The most significant gene remains ABCC13. Its estimated heritability is 0.07 (SD 0.04), its test statistic is 26 and its (permuted) p-value is 5.4e-4. Note that these values differ from those obtained using individual-level data, because prior to testing sets, LDAK has pruned its predictors more strongly (if you added --gene-prune 0.98 in the second command, the results would be almost identical).
_ _ _ _ _ _ _ _ _ _ _ _ _ _ _ _ _ _ _ _ _ _ _ _

4 - Basic chunk-based analysis using individual-level data

We can run a chunk-based analysis using the commands

./ldak.out --cut-genes chunks --bfile human --chunks-bp 100000
./ldak.out --calc-genes-reml chunks --pheno quant.pheno --bfile human --ignore-weights YES --power -.25
./ldak.out --join-genes-reml chunks

Here we have used 100kb, overlapping chunks. The final results are saved in chunks/remls.all. Again we sort genes based on the likelihood ratio test statistic (Column 10)
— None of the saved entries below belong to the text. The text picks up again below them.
-- pv_equiv track=rewrite | github.com/xcodz/decoding-the-book-of-soyga | soyga_version2_research_scripts_and_outputs/soyga_phase5_article_grade/phase5_code.py | find_sequences_for_target
-- ===== SOURCE A (Python) =====
-- import re, itertools
--
-- def find_sequences_for_target(source, target, cap=500):
--     pos_lists = []
--     for ch in target:
--         pos = [i+1 for i,c in enumerate(source) if c == ch]
--         if not pos:
--             return []
--         pos_lists.append(pos)
--     seqs = []
--     for combo in itertools.product(*pos_lists):
--         seqs.append(combo)
--         if len(seqs) >= cap:
--             break
--     return seqs
-- ===== SOURCE B (Python) =====
-- def _nth_combo(n, pos_lists):
--     # combination number n of the cartesian product, rightmost list varying fastest
--     combo = []
--     for pl in reversed(pos_lists):
--         n, r = divmod(n, len(pl))
--         combo.append(pl[r])
--     return tuple(reversed(combo))
--
-- def find_sequences_for_target(source, target, cap=500):
--     pos_lists = []
--     for ch in target:
--         pos = [i + 1 for i, c in enumerate(source) if c == ch]
--         if not pos:
--             return []
--         pos_lists.append(pos)
--     total = 1
--     for pl in pos_lists:
--         total *= len(pl)
--     seqs = []
--     k = 0
--     while True:
--         seqs.append(_nth_combo(k, pos_lists))
--         k += 1
--         if len(seqs) >= cap or k == total:
--             break
--     return seqs
-- ===== Notes on version B (the rewrite author's own statement) =====
-- stated objective: alternative
-- what changed: B replaces the itertools.product stream with direct index enumeration: it computes the product of the position-list lengths and, counting k upward until the cap is reached or all combinations are emitted, reconstructs the k-th combination from k by mixed-radix decomposition over the position lists.
import Mathlib
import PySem

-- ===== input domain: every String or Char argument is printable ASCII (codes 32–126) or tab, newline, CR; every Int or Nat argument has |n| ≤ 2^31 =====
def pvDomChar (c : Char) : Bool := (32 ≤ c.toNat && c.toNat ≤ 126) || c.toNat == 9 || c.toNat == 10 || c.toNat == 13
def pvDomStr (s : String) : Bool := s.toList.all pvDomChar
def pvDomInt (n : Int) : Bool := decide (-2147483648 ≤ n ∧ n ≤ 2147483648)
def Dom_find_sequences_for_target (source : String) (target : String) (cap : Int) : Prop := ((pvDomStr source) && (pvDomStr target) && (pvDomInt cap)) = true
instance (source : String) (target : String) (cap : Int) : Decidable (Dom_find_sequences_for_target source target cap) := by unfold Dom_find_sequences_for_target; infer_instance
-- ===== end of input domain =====

-- B enumerates combinations directly by index (mixed-radix decoding of a counter bounded by
-- the product of list lengths) instead of A's itertools.product stream; same value, similar cost.

-- ===== PORT A =====
-- [i+1 for i,c in enumerate(source) if c == ch]  (this line is verbatim the same in both Pythons)
def pvBuildPos (s : List Char) (ch : Char) : List Int :=
  (PySem.List.enumerate s).filterMap (fun p => if p.2 = ch then some (p.1 + 1) else none)

-- the 'for ch in target' loop: none = early 'return []' on an empty position list
def pvPosLoop (s : List Char) : List Char → Option (List (List Int))
  | [] => some []
  | ch :: rest =>
      let pos := pvBuildPos s ch
      if pos = [] then none
      else (pvPosLoop s rest).map (fun pls => pos :: pls)

-- itertools.product(*pos_lists), in product order (rightmost varies fastest)
def pvProd : List (List Int) → List (List Int)
  | [] => [[]]
  | l :: ls => l.flatMap (fun x => (pvProd ls).map (fun c => x :: c))

-- 'for combo in …: seqs.append(combo); if len(seqs) >= cap: break'
def pvCapLoop : List (List Int) → List (List Int) → Int → List (List Int)
  | [], seqs, _ => seqs
  | c :: rest, seqs, cap =>
      let seqs' := seqs ++ [c]
      if (seqs'.length : Int) ≥ cap then seqs' else pvCapLoop rest seqs' cap

def find_sequences_for_target (source : String) (target : String) (cap : Int) : List (List Int) :=
  match pvPosLoop source.toList target.toList with
  | none => []
  | some pls => pvCapLoop (pvProd pls) [] cap

-- ===== PORT B =====
-- loop body of 'for pl in reversed(pos_lists): n, r = divmod(n, len(pl)); combo.append(pl[r])';
-- pl[r] is ported as pyGet? … getD 0 — exact here since 0 ≤ r < len(pl) always holds
def pvStep (st : Int × List Int) (pl : List Int) : Int × List Int :=
  (PySem.Int.floordiv st.1 (pl.length : Int),
   st.2 ++ [(PySem.List.pyGet? pl (PySem.Int.mod st.1 (pl.length : Int))).getD 0])

-- _nth_combo(n, pos_lists)
def pvDecode (n : Int) (pls : List (List Int)) : List Int :=
  ((pls.reverse.foldl pvStep (n, [])).2).reverse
head -n 1 chunks/remls.all
Gene_Name Gene_Chr Gene_Start Gene_End Length Heritability SD Null_Likelihood Alt_Likelihood LRT_Stat LRT_P_Raw LRT_P_Perm Her_Liability SD_Liability

sort -n -k 10 chunks/remls.all |tail -n 1
Chunk_19 21 15550000 15650000 25 0.192006 0.086320 -603.7353 -580.9097 45.6511 7.0653e-12 3.1972e-13 NA NA

We see that the most significant chunk is on Chromosome 21 from basepairs 15,550,000 to 15,650,000. Its estimated heritability is 0.19 (SD 0.09), while its test statistic is 46 and its (permuted) p-value is 3.2e-12.